[About this task] Each line in the records below, from the one that contains "rw [← condEvenB_iff" to the one that contains "String), x ∈ S →", should be reproduced exactly, the first and last included.

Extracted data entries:
┌──
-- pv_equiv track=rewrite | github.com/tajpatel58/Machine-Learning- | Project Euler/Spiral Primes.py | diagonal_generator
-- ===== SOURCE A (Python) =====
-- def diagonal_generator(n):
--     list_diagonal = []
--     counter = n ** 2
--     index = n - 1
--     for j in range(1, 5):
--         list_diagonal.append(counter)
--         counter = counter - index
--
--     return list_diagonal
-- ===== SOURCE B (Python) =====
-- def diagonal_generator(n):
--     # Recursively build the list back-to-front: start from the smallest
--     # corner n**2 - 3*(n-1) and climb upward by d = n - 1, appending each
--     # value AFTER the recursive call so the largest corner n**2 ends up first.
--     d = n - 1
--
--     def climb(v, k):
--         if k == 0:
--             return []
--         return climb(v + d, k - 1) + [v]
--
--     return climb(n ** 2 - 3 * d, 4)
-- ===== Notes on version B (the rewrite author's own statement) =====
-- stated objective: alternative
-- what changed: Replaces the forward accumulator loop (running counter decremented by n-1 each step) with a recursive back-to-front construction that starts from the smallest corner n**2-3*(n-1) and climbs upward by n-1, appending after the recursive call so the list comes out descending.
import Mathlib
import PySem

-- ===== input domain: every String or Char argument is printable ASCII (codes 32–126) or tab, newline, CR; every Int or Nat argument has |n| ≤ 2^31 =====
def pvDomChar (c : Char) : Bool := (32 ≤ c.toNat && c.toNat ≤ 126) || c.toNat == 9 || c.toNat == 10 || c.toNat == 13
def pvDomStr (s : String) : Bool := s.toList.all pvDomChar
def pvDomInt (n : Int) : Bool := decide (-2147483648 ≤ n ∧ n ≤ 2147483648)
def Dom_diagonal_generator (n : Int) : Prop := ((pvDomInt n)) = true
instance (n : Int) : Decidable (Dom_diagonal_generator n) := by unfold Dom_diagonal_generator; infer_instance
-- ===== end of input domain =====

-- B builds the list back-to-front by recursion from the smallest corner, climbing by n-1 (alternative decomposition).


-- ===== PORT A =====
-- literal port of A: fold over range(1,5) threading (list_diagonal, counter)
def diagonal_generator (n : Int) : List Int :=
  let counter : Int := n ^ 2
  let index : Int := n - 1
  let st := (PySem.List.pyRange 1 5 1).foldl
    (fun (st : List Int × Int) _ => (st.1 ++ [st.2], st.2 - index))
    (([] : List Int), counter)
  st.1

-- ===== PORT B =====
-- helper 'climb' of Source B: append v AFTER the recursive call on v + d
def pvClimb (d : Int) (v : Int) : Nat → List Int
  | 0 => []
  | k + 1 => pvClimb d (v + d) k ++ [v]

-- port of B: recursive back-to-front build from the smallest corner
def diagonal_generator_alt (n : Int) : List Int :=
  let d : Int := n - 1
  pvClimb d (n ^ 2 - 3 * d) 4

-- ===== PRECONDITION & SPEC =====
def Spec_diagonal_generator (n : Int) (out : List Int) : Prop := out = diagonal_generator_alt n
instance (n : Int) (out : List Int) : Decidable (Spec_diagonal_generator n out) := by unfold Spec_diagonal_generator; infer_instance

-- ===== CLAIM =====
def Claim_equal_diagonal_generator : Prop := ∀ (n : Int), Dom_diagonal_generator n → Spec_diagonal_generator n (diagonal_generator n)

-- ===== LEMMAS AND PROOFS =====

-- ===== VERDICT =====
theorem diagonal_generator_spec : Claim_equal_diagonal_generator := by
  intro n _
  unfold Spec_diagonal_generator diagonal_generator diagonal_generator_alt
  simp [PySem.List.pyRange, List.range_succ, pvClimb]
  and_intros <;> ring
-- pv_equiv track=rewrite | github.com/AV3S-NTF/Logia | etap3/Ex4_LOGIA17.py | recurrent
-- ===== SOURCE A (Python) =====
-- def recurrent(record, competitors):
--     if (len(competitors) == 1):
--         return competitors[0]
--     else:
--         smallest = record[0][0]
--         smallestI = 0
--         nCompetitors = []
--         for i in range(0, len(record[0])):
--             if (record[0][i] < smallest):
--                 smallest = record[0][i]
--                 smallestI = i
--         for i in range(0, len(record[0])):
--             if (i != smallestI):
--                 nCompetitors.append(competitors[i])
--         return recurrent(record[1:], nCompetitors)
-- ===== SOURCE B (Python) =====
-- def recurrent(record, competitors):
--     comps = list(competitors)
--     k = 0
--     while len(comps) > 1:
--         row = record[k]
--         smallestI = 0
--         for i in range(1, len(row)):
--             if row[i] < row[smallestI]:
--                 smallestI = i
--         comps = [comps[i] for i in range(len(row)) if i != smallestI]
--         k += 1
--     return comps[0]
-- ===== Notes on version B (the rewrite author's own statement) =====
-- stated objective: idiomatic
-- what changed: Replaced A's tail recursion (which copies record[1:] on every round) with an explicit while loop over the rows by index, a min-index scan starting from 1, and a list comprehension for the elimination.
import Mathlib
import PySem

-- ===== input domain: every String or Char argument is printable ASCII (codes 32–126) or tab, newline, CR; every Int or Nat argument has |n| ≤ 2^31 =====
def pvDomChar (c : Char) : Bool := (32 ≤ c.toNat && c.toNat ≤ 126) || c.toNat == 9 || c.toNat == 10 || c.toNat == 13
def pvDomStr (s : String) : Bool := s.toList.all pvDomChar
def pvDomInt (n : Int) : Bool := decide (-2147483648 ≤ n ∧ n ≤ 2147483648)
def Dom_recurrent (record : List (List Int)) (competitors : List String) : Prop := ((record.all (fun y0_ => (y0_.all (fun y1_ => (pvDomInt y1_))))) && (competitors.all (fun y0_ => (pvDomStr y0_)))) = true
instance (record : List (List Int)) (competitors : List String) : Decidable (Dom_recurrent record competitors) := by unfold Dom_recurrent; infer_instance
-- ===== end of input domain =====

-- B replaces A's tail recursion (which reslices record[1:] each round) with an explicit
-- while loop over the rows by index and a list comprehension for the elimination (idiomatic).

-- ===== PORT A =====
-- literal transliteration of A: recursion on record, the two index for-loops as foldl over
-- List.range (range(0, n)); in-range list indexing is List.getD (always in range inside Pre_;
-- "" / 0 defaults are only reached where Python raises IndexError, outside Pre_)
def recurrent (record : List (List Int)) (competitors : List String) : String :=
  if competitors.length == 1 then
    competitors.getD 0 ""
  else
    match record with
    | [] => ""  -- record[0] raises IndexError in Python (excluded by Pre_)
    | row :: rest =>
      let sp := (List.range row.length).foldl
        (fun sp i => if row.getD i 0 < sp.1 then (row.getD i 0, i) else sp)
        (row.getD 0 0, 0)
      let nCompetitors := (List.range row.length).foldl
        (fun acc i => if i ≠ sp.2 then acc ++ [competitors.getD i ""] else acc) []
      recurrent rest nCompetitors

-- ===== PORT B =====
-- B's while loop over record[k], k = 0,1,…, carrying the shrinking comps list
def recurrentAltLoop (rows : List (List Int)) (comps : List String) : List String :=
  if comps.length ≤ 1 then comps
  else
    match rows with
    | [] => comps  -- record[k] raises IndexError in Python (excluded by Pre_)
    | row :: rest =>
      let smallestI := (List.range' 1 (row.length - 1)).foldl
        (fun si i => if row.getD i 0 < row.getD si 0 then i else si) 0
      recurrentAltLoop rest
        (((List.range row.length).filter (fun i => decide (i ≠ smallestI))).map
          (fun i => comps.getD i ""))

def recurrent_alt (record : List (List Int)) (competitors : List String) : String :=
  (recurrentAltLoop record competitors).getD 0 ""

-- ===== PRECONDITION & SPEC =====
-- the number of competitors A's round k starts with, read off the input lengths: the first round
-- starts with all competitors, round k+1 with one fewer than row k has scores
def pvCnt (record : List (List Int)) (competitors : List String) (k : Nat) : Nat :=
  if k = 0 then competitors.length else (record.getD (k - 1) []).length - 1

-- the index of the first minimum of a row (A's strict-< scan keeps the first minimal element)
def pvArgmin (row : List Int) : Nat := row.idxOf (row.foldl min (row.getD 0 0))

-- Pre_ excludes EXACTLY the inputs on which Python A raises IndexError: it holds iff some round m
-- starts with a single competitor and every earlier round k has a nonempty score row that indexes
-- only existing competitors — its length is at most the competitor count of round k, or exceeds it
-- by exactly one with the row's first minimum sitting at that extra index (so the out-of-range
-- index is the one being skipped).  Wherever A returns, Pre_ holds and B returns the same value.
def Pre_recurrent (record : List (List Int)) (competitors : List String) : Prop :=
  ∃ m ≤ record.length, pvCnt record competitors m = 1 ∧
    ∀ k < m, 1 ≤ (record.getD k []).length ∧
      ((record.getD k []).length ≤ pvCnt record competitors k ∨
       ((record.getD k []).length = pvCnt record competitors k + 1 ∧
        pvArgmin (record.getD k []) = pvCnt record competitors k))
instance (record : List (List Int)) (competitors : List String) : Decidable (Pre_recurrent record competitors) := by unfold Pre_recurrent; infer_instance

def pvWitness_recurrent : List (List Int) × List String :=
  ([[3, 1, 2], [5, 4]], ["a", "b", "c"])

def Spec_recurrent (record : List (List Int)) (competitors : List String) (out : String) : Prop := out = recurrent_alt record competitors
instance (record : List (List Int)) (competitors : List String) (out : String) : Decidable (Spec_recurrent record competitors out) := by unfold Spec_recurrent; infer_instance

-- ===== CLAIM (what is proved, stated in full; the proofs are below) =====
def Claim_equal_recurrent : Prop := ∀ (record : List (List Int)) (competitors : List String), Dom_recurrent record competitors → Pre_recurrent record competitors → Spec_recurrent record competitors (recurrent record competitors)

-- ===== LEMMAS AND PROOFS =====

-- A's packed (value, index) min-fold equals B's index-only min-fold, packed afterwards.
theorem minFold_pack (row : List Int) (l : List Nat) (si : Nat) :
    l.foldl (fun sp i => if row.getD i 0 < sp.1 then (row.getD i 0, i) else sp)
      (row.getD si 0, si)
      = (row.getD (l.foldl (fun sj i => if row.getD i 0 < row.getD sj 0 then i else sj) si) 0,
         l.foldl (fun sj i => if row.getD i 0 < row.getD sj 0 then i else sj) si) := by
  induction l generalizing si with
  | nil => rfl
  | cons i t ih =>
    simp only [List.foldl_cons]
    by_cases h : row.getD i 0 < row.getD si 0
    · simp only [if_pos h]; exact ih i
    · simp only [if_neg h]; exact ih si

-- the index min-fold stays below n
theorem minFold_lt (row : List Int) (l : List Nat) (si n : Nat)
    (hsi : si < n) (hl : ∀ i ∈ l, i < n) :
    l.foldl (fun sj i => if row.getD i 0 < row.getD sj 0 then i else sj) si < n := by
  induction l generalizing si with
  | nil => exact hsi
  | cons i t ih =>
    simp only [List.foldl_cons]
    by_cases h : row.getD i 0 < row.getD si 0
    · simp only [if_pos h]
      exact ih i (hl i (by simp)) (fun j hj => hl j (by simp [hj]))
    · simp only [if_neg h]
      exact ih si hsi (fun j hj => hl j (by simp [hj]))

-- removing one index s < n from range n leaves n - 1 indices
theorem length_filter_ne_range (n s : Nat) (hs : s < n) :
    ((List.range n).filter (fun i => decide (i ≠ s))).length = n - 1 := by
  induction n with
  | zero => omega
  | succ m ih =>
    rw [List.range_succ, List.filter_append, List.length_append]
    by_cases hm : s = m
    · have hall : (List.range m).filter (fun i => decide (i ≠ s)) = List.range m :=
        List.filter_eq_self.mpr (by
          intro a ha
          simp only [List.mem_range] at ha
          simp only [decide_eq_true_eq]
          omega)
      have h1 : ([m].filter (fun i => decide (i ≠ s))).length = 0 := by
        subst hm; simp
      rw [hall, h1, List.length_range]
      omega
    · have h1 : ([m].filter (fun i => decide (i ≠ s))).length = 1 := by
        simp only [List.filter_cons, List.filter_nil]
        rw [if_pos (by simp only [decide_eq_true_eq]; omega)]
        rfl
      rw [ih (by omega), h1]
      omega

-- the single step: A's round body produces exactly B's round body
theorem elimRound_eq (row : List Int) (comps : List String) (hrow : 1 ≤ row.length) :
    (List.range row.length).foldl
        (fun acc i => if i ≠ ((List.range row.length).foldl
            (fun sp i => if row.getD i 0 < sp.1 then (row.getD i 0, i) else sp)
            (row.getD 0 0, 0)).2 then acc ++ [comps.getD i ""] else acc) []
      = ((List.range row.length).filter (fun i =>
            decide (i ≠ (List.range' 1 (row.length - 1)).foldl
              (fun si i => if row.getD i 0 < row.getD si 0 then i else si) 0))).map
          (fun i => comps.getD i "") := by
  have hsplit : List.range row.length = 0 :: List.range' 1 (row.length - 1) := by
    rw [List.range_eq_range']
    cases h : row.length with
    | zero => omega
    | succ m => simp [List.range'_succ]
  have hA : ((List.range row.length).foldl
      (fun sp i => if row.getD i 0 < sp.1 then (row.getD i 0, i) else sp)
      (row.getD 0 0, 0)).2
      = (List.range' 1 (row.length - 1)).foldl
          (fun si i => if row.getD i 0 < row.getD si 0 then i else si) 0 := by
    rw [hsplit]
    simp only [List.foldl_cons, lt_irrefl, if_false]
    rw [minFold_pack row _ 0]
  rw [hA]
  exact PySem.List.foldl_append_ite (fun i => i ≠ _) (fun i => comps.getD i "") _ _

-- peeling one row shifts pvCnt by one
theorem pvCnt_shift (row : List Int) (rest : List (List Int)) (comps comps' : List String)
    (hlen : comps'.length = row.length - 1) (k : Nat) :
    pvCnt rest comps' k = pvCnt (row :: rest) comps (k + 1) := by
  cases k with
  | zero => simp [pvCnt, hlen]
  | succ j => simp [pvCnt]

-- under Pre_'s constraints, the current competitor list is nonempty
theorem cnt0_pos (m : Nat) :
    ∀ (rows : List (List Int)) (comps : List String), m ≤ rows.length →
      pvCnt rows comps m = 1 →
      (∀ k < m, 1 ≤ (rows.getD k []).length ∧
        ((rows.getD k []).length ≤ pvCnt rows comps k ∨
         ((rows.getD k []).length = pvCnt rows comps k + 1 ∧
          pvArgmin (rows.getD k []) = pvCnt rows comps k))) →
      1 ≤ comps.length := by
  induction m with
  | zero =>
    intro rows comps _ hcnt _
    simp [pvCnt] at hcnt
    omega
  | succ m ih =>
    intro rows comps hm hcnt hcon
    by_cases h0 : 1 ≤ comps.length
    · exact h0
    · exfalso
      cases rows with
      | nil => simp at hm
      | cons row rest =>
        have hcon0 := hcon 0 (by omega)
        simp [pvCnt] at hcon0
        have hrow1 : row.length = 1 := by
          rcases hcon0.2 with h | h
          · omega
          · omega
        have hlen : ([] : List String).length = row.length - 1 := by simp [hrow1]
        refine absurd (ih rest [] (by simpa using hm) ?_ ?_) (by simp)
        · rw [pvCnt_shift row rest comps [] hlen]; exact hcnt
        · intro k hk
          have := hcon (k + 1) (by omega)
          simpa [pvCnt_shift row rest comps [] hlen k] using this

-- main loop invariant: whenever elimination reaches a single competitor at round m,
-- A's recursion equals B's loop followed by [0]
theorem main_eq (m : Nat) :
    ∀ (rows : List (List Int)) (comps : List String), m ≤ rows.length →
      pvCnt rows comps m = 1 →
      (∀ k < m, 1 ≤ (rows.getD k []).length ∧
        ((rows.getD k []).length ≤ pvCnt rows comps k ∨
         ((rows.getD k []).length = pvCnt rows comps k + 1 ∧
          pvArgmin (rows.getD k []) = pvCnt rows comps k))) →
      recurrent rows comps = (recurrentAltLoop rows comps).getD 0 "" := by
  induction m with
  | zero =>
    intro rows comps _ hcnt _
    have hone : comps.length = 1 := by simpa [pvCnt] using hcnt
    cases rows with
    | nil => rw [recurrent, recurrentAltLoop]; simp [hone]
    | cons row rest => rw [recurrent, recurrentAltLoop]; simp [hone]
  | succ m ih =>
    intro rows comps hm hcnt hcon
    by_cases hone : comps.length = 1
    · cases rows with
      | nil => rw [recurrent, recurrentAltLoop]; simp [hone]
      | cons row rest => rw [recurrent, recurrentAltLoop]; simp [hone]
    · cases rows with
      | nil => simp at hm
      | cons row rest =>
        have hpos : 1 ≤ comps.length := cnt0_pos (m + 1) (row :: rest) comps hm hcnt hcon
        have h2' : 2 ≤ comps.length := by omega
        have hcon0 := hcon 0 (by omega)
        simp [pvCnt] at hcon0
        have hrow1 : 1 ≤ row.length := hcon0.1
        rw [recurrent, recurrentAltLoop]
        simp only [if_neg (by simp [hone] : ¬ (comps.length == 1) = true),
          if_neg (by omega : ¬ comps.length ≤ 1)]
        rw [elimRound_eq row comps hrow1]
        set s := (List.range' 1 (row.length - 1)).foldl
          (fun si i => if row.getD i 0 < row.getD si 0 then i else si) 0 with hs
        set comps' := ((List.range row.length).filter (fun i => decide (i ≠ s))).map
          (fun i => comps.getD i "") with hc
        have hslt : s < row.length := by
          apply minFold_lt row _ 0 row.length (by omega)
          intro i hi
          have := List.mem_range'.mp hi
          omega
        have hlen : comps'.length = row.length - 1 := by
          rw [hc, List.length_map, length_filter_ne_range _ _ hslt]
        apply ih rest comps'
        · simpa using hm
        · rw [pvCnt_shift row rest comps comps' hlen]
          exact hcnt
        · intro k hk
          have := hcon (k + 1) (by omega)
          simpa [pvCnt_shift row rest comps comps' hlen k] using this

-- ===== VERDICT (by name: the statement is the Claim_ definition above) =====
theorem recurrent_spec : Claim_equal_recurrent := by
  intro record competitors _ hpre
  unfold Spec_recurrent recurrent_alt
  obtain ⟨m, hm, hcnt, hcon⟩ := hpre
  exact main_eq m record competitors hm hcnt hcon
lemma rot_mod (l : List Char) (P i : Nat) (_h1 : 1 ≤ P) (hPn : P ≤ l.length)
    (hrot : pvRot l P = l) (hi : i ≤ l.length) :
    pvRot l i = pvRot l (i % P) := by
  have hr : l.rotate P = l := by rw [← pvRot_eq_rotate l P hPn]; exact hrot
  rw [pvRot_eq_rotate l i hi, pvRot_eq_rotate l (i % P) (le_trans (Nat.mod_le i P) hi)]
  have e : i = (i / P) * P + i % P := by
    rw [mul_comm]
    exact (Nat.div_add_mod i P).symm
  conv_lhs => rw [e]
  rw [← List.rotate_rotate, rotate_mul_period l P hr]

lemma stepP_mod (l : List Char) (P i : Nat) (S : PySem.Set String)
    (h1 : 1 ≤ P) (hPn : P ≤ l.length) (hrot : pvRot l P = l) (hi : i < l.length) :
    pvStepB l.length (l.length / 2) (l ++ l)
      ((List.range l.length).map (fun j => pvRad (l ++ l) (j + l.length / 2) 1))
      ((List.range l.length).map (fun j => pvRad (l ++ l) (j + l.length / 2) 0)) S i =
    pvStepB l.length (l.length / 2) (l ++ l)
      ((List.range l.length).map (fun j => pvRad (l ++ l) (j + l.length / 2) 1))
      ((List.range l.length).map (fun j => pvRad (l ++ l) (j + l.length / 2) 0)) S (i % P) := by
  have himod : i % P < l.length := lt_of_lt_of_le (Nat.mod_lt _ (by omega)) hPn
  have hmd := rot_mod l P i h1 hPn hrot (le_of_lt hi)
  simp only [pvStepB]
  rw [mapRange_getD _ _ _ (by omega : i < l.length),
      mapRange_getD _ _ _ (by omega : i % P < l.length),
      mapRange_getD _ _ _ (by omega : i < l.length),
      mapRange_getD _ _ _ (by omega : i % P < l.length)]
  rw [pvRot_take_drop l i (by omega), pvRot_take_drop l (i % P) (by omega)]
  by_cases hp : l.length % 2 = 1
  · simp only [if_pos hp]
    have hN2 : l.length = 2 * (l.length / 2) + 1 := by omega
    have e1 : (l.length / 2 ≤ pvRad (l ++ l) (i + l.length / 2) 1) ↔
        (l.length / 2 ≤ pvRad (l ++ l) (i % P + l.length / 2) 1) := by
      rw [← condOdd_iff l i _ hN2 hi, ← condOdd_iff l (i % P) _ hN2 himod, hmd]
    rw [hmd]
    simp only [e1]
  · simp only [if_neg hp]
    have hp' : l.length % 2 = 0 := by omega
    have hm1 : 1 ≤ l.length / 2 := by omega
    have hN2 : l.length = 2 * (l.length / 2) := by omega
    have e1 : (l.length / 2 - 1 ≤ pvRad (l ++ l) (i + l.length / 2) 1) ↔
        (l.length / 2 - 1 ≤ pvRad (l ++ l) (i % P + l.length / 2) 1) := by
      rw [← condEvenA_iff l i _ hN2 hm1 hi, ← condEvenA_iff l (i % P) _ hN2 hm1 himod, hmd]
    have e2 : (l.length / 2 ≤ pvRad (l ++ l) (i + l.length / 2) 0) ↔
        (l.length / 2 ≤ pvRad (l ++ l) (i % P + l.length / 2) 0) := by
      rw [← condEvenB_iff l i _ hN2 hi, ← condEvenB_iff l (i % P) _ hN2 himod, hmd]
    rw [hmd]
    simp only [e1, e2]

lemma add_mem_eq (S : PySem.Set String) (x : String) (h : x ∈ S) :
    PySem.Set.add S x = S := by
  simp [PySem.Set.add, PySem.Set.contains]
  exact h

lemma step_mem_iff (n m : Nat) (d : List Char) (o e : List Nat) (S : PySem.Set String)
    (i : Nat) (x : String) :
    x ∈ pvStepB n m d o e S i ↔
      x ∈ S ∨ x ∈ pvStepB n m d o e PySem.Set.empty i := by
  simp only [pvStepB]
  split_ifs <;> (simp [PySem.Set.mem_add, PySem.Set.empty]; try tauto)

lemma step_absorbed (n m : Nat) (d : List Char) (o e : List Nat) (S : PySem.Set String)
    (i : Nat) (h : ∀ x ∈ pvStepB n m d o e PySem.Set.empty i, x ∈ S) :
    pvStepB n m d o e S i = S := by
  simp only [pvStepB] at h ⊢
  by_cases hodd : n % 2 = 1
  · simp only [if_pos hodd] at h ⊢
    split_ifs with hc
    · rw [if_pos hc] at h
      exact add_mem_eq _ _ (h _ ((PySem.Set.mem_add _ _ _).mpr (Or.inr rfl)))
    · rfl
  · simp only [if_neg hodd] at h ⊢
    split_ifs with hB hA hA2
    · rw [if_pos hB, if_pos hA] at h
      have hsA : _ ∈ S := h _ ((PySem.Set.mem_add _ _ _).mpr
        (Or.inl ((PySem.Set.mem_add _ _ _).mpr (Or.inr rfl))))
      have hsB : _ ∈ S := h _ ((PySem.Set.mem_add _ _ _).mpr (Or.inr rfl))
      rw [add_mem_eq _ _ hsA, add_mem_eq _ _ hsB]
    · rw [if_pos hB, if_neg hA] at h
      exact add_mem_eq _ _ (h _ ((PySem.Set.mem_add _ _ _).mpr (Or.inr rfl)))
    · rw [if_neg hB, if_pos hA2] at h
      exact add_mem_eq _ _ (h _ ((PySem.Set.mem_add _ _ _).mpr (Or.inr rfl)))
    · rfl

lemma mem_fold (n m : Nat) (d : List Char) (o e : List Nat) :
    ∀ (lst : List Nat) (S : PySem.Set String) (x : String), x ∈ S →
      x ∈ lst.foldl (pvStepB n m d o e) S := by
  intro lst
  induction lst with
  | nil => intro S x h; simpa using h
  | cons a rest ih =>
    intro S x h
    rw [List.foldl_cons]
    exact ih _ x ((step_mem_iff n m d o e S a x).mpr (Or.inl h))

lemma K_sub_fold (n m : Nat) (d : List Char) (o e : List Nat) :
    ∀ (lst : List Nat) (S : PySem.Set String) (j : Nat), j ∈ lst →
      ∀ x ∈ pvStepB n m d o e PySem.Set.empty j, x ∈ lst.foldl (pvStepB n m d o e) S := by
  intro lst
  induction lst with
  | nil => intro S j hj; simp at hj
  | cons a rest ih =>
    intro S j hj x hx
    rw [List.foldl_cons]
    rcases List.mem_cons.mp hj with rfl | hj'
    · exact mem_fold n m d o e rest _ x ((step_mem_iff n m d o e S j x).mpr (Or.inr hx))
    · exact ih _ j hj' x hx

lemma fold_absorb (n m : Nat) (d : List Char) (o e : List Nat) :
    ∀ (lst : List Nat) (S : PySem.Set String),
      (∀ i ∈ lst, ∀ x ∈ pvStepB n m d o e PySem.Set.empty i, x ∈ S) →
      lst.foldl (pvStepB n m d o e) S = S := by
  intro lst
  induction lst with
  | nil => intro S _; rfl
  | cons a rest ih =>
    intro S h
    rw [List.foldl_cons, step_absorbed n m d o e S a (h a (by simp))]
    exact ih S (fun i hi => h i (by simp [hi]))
└──
[Exercise output]
      rw [← condEvenB_iff l i _ hN2 hi, ← condEvenB_iff l (i % P) _ hN2 himod, hmd]
    rw [hmd]
    simp only [e1, e2]

lemma add_mem_eq (S : PySem.Set String) (x : String) (h : x ∈ S) :
    PySem.Set.add S x = S := by
  simp [PySem.Set.add, PySem.Set.contains]
  exact h

lemma step_mem_iff (n m : Nat) (d : List Char) (o e : List Nat) (S : PySem.Set String)
    (i : Nat) (x : String) :
    x ∈ pvStepB n m d o e S i ↔
      x ∈ S ∨ x ∈ pvStepB n m d o e PySem.Set.empty i := by
  simp only [pvStepB]
  split_ifs <;> (simp [PySem.Set.mem_add, PySem.Set.empty]; try tauto)

lemma step_absorbed (n m : Nat) (d : List Char) (o e : List Nat) (S : PySem.Set String)
    (i : Nat) (h : ∀ x ∈ pvStepB n m d o e PySem.Set.empty i, x ∈ S) :
    pvStepB n m d o e S i = S := by
  simp only [pvStepB] at h ⊢
  by_cases hodd : n % 2 = 1
  · simp only [if_pos hodd] at h ⊢
    split_ifs with hc
    · rw [if_pos hc] at h
      exact add_mem_eq _ _ (h _ ((PySem.Set.mem_add _ _ _).mpr (Or.inr rfl)))
    · rfl
  · simp only [if_neg hodd] at h ⊢
    split_ifs with hB hA hA2
    · rw [if_pos hB, if_pos hA] at h
      have hsA : _ ∈ S := h _ ((PySem.Set.mem_add _ _ _).mpr
        (Or.inl ((PySem.Set.mem_add _ _ _).mpr (Or.inr rfl))))
      have hsB : _ ∈ S := h _ ((PySem.Set.mem_add _ _ _).mpr (Or.inr rfl))
      rw [add_mem_eq _ _ hsA, add_mem_eq _ _ hsB]
    · rw [if_pos hB, if_neg hA] at h
      exact add_mem_eq _ _ (h _ ((PySem.Set.mem_add _ _ _).mpr (Or.inr rfl)))
    · rw [if_neg hB, if_pos hA2] at h
      exact add_mem_eq _ _ (h _ ((PySem.Set.mem_add _ _ _).mpr (Or.inr rfl)))
    · rfl

lemma mem_fold (n m : Nat) (d : List Char) (o e : List Nat) :
    ∀ (lst : List Nat) (S : PySem.Set String) (x : String), x ∈ S →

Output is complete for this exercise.